Collected data entries
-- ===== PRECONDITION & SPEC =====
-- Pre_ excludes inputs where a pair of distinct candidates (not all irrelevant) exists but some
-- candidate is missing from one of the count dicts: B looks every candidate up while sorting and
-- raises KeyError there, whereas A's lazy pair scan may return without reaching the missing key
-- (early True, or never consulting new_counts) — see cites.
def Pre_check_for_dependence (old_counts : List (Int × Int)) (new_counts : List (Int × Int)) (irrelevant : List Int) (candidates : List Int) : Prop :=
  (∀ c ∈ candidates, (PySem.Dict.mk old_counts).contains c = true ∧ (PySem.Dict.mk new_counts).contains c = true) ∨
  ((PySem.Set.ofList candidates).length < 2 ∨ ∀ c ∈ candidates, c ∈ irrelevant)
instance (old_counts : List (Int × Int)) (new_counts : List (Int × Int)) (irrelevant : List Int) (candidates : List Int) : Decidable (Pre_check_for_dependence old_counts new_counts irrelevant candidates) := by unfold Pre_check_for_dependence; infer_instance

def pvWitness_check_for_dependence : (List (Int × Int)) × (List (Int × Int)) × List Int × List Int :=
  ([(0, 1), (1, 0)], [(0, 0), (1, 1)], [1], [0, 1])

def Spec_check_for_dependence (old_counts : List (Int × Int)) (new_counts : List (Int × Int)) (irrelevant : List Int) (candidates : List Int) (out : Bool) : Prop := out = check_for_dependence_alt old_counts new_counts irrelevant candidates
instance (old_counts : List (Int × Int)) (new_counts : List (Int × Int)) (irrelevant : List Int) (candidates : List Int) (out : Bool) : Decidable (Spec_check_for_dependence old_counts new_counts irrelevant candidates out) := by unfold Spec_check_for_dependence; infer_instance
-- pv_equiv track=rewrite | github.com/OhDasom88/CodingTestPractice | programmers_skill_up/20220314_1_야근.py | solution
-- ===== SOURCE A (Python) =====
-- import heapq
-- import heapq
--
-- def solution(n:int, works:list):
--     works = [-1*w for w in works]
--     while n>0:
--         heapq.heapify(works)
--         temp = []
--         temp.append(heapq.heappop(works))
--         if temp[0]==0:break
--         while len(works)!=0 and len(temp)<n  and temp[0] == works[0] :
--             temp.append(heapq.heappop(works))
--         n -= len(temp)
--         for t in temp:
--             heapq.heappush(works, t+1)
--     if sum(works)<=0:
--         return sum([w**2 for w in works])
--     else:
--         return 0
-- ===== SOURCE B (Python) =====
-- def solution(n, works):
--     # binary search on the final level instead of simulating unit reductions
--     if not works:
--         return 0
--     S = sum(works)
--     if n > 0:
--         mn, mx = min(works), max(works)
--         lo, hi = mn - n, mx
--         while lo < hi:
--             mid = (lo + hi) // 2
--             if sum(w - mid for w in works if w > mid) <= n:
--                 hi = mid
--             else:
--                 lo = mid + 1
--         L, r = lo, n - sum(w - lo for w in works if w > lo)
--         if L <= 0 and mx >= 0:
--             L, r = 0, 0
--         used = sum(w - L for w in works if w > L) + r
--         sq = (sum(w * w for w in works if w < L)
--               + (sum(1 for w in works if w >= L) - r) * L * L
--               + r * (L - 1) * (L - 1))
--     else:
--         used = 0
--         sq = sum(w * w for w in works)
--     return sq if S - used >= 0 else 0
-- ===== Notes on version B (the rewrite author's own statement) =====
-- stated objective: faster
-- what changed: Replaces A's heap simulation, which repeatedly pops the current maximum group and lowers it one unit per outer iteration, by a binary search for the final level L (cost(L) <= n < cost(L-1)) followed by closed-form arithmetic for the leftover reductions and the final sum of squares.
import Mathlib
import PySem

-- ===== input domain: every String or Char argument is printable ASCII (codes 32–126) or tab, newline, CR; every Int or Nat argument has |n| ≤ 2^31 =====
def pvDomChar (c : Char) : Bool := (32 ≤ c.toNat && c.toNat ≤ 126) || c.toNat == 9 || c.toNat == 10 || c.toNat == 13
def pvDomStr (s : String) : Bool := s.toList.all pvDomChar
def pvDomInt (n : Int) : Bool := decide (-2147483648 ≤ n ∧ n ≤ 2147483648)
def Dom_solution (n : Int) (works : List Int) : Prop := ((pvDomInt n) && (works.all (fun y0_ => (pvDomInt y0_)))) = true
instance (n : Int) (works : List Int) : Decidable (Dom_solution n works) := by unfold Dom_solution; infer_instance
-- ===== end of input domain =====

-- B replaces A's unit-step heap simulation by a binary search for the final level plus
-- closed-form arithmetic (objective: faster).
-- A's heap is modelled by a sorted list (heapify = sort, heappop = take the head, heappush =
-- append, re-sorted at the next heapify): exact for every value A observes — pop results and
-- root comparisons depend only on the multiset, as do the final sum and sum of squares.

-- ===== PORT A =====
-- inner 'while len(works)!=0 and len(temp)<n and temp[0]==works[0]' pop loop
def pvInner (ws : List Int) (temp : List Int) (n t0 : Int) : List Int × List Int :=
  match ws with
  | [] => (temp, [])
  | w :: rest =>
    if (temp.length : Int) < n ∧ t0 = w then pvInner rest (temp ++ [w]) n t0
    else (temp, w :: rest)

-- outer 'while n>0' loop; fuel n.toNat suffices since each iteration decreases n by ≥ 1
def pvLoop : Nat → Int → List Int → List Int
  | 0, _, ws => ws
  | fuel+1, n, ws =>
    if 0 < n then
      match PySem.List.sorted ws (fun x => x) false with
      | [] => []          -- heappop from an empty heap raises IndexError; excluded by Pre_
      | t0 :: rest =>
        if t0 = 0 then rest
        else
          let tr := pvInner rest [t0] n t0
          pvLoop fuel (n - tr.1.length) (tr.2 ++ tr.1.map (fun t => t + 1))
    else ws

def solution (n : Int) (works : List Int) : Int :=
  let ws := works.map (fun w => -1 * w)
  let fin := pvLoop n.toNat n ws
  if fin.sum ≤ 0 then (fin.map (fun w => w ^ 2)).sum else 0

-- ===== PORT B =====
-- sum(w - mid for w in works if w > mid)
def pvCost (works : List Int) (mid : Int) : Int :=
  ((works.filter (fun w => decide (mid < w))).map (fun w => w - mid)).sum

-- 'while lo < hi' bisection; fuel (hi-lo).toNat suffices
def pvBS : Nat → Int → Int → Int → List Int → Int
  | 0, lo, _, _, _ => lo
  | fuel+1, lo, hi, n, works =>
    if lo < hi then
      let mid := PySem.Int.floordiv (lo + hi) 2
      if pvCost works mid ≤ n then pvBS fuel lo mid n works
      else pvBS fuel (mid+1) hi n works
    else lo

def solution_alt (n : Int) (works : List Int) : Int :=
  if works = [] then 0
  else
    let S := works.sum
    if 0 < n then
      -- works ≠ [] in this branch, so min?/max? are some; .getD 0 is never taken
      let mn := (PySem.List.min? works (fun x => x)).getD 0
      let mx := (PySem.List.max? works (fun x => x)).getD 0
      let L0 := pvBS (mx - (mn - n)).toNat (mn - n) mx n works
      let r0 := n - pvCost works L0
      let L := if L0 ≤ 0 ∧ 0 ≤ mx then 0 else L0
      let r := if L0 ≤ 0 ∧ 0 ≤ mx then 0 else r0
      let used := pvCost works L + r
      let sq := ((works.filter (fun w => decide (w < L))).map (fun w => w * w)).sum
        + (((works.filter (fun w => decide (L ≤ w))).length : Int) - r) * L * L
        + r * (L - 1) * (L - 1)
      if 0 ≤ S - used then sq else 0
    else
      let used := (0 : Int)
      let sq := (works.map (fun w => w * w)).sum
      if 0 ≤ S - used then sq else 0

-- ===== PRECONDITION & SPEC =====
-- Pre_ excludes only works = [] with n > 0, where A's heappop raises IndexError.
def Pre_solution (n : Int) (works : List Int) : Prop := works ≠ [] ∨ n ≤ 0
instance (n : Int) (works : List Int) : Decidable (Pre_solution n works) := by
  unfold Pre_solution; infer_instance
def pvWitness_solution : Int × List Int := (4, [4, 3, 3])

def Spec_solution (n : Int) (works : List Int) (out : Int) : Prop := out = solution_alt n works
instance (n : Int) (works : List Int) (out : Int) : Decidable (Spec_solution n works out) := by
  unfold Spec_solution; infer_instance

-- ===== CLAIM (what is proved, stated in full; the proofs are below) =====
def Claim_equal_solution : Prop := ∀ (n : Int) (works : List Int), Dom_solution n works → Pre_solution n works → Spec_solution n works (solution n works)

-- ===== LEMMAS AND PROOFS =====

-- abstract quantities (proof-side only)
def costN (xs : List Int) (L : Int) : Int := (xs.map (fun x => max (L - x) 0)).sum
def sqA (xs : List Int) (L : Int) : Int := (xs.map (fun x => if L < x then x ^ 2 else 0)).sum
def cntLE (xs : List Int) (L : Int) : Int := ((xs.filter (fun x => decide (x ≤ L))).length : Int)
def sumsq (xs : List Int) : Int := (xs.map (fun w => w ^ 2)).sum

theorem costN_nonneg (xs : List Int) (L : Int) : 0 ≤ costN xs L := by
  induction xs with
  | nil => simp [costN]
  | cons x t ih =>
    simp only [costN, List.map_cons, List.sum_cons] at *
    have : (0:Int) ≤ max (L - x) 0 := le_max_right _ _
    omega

BRIEF → Repeat exactly the lines above from the one with "def Dom_solution (n" up to and including the one with "-- inner 'while". No other line belongs in the reply.

RESULT →
def Dom_solution (n : Int) (works : List Int) : Prop := ((pvDomInt n) && (works.all (fun y0_ => (pvDomInt y0_)))) = true
instance (n : Int) (works : List Int) : Decidable (Dom_solution n works) := by unfold Dom_solution; infer_instance
-- ===== end of input domain =====

-- B replaces A's unit-step heap simulation by a binary search for the final level plus
-- closed-form arithmetic (objective: faster).
-- A's heap is modelled by a sorted list (heapify = sort, heappop = take the head, heappush =
-- append, re-sorted at the next heapify): exact for every value A observes — pop results and
-- root comparisons depend only on the multiset, as do the final sum and sum of squares.

-- ===== PORT A =====
-- inner 'while len(works)!=0 and len(temp)<n and temp[0]==works[0]' pop loop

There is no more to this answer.